Anasterias rupicola is a species of starfish in the family Asteriidae. It is found in shallow waters in the Southern Ocean and sub-Antarctic Indian Ocean.

== Description ==
Anasterias rupicola is a robust, short-limbed starfish. It is a very slow-growing species and is believed to take about 39 years to reach its maximum size of 11 cm. The aboral or upper surface is ivory white and covered with blunt tubercles in radially arranged rows. The edges of the arms are fringed with short spines. The oral or under surface has the mouth in the centre and several rows of tube feet running down each ray on either side of the brownish ambulacral groove.

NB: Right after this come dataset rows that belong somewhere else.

-- pv_equiv track=rewrite | github.com/yigithanyigit/kernel-mcp | src/nvidia_docs_mcp/scraper.py | _chunk_large_sections
-- ===== SOURCE A (Python) =====
-- def _chunk_large_sections(sections: list[dict], max_chars: int = 8000) -> list[dict]:
--     """Split sections that are too large into smaller chunks."""
--     result = []
--     for section in sections:
--         content = section["content"]
--         if len(content) <= max_chars:
--             result.append(section)
--             continue
--
--         # Split by double newlines (paragraph boundaries)
--         paragraphs = content.split("\n\n")
--         chunk_parts = []
--         chunk_len = 0
--         chunk_idx = 0
--
--         for para in paragraphs:
--             if chunk_len + len(para) > max_chars and chunk_parts:
--                 result.append({
--                     **section,
--                     "heading": f"{section['heading']} (part {chunk_idx + 1})",
--                     "content": "\n\n".join(chunk_parts),
--                 })
--                 chunk_parts = []
--                 chunk_len = 0
--                 chunk_idx += 1
--             chunk_parts.append(para)
--             chunk_len += len(para)
--
--         if chunk_parts:
--             suffix = f" (part {chunk_idx + 1})" if chunk_idx > 0 else ""
--             result.append({
--                 **section,
--                 "heading": f"{section['heading']}{suffix}",
--                 "content": "\n\n".join(chunk_parts),
--             })
--     return result
-- ===== SOURCE B (Python) =====
-- def _chunk_large_sections(sections: list[dict], max_chars: int = 8000) -> list[dict]:
--     """Split oversized sections at paragraph boundaries, locating each cut by
--     binary search on a prefix-sum array of paragraph lengths."""
--     result = []
--     for section in sections:
--         content = section["content"]
--         if len(content) <= max_chars:
--             result.append(section)
--             continue
--         paras = content.split("\n\n")
--         n = len(paras)
--         prefix = [0]
--         for p in paras:
--             prefix.append(prefix[-1] + len(p))
--         # each chunk [i, e) is the maximal run with prefix[e] - prefix[i] <= max_chars
--         # (at least one paragraph); e is found by binary search on the monotone prefix array
--         cuts = [0]
--         while cuts[-1] < n:
--             i = cuts[-1]
--             limit = prefix[i] + max_chars
--             lo, hi = i + 1, n
--             while lo < hi:
--                 mid = (lo + hi + 1) // 2
--                 if prefix[mid] <= limit:
--                     lo = mid
--                 else:
--                     hi = mid - 1
--             cuts.append(lo)
--         many = len(cuts) > 2
--         for k, (a, b) in enumerate(zip(cuts, cuts[1:])):
--             suffix = f" (part {k + 1})" if many else ""
--             result.append({**section,
--                            "heading": section["heading"] + suffix,
--                            "content": "\n\n".join(paras[a:b])})
--     return result
-- ===== Notes on version B (the rewrite author's own statement) =====
-- stated objective: alternative
-- what changed: A packs paragraphs one by one with a running accumulator that flushes chunks inline; B instead builds a prefix-sum array of paragraph lengths, locates every chunk boundary by binary search for the furthest index whose prefix sum fits within max_chars, and then formats the slices between consecutive cuts.
import Mathlib
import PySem

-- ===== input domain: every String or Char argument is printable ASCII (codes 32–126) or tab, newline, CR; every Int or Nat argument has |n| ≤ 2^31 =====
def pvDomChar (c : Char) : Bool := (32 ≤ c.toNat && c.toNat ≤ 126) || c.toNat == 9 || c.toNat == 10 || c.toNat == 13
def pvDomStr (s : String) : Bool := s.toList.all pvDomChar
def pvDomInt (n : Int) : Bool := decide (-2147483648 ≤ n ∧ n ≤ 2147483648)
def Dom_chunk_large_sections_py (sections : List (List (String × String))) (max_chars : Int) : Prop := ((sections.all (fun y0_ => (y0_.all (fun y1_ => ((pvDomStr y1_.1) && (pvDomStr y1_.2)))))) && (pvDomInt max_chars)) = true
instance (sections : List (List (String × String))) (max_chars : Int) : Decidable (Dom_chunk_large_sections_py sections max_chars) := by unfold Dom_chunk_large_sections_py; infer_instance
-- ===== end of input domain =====

-- B replaces A's paragraph-by-paragraph accumulator loop by a different algorithm: a
-- prefix-sum array of paragraph lengths, each chunk boundary found by binary search on
-- that monotone array, then the slices between consecutive cuts are formatted
-- (objective: alternative algorithm, same overall cost).

-- ===== PORT A =====
-- the body of A's inner 'for para in paragraphs' loop; state = (chunk_parts, chunk_len, chunk_idx, result)
def pvAStep (d : PySem.Dict String String) (mc : Int)
    (st : List String × Int × Int × List (List (String × String))) (para : String) :
    List String × Int × Int × List (List (String × String)) :=
  if st.2.1 + PySem.Str.len para > mc ∧ st.1 ≠ [] then
    ([para], PySem.Str.len para, st.2.2.1 + 1,
      st.2.2.2 ++ [((d.insert "heading" (d.getD "heading" "" ++ " (part " ++ PySem.Int.toStr (st.2.2.1 + 1) ++ ")")).insert "content" (PySem.Str.join "\n\n" st.1)).items])
  else
    (st.1 ++ [para], st.2.1 + PySem.Str.len para, st.2.2.1, st.2.2.2)

def chunk_large_sections_py (sections : List (List (String × String))) (max_chars : Int) : List (List (String × String)) :=
  sections.foldl (fun result sec =>
    let d := PySem.Dict.mk sec
    let content := d.getD "content" ""
    if PySem.Str.len content ≤ max_chars then
      result ++ [sec]
    else
      -- content.split("\n\n"): the separator is a nonempty literal, so split? is always some
      let st := ((PySem.Str.split? content "\n\n").getD []).foldl (pvAStep d max_chars) ([], 0, 0, result)
      if st.1 ≠ [] then
        st.2.2.2 ++ [((d.insert "heading" (d.getD "heading" "" ++ (if st.2.2.1 > 0 then " (part " ++ PySem.Int.toStr (st.2.2.1 + 1) ++ ")" else ""))).insert "content" (PySem.Str.join "\n\n" st.1)).items]
      else st.2.2.2)
    []

-- ===== PORT B =====
-- B's prefix list: 'prefix = [0]; for p in paras: prefix.append(prefix[-1] + len(p))'
def pvPrefixFrom (t : Int) : List String → List Int
  | [] => [t]
  | p :: ps => t :: pvPrefixFrom (t + PySem.Str.len p) ps

-- prefix[j] (always in range in B; 0 is a dead default)
def pvPreGet (pre : List Int) (j : Nat) : Int := (PySem.List.pyGet? pre (j : Int)).getD 0

-- B's inner 'while lo < hi' binary search ('mid = (lo + hi + 1) // 2' written inline);
-- fuel is only a totality guard: any fuel ≥ hi - lo computes the loop's value
def pvBSearch (pre : List Int) (limit : Int) : Nat → Nat → Nat → Nat
  | 0, lo, _ => lo
  | fuel + 1, lo, hi =>
    if lo < hi then
      if pvPreGet pre ((lo + hi + 1) / 2) ≤ limit then pvBSearch pre limit fuel ((lo + hi + 1) / 2) hi
      else pvBSearch pre limit fuel lo ((lo + hi + 1) / 2 - 1)
    else lo

-- B's outer 'while cuts[-1] < n' loop, returning the cuts after i;
-- fuel is only a totality guard: any fuel ≥ n - i computes the loop's value
def pvCutsFrom (pre : List Int) (mc : Int) (n : Nat) : Nat → Nat → List Nat
  | 0, _ => []
  | fuel + 1, i =>
    if i < n then
      pvBSearch pre (pvPreGet pre i + mc) n (i + 1) n ::
        pvCutsFrom pre mc n fuel (pvBSearch pre (pvPreGet pre i + mc) n (i + 1) n)
    else []

-- {**section, "heading": heading + suffix, "content": join}
def pvMakeChunk (sec : List (String × String)) (suffix : String) (group : List String) :
    List (String × String) :=
  (((PySem.Dict.mk sec).insert "heading" ((PySem.Dict.mk sec).getD "heading" "" ++ suffix)).insert "content" (PySem.Str.join "\n\n" group)).items

def chunk_large_sections_py_alt (sections : List (List (String × String))) (max_chars : Int) : List (List (String × String)) :=
  sections.foldl (fun result sec =>
    let content := (PySem.Dict.mk sec).getD "content" ""
    if PySem.Str.len content ≤ max_chars then
      result ++ [sec]
    else
      let paras := (PySem.Str.split? content "\n\n").getD []
      let pre := pvPrefixFrom 0 paras
      let cuts : List Nat := 0 :: pvCutsFrom pre max_chars paras.length paras.length 0
      result ++ (PySem.List.enumerate (cuts.zip cuts.tail)).map (fun p =>
        pvMakeChunk sec (if 2 < cuts.length then " (part " ++ PySem.Int.toStr (p.1 + 1) ++ ")" else "")
          (PySem.List.slice paras (some (p.2.1 : Int)) (some (p.2.2 : Int)))))
    []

== Distribution and habitat ==
Anasterias rupicola is found in the shallow, cold waters on the coasts of various sub-Antarctic islands in the southern Indian Ocean including the Crozet Islands, Kerguelen Islands and Prince Edward Islands. It occurs just below low tide mark and to a depth of about 5 m and favours horizontal ledges in sheltered rocky locations, the underside of boulders and horizontal cracks.

== Reproduction ==
The sexes are separate in Anasterias rupicola and the females brood their young. Reproduction probably does not take place annually as, in a study in the summer of 1980, only 30 brooding individuals were collected out of a total of 1400 females. Up to 350 well-yolked eggs measuring 1.10 to 2.10 mm are found in an egg mass contained in a membrane held by the parent's tube feet near the centre of the oral surface. The eggs, and the juveniles when they hatch, are attached to the membrane by a thread. The eggs are laid in the summer and some of the juveniles are still being brooded nine months later. This parental care may be of particular benefit to this species rather than having planktonic larvae. This is because the island groups in which it lives are very isolated and the brooded young will not be dissipated in an inhospitable ocean but will end up in a location already inhabited by starfish and therefore suitable for their development into adults. In contrast to some other species of starfish, the parent continues to feed while brooding the young.

== Ecology ==
Anasterias rupicola is a carnivore. Even juveniles a few millimetres across actively seek out prey. Smaller starfish feed on isopods, pelecypods and chitons. Larger starfish also feed on amphipods, polychaete worms and the limpet Nacella delesserti, which makes up 90% of its diet by mass. The feeding method depends on the relative size of starfish and victim. Small items are swallowed whole but larger items are tackled by the starfish everting its cardiac stomach over the prey and secreting enzymes to start the digestive process. Faster moving prey animals have sometimes been observed to take refuge under a starfish and subsequently been invaginated.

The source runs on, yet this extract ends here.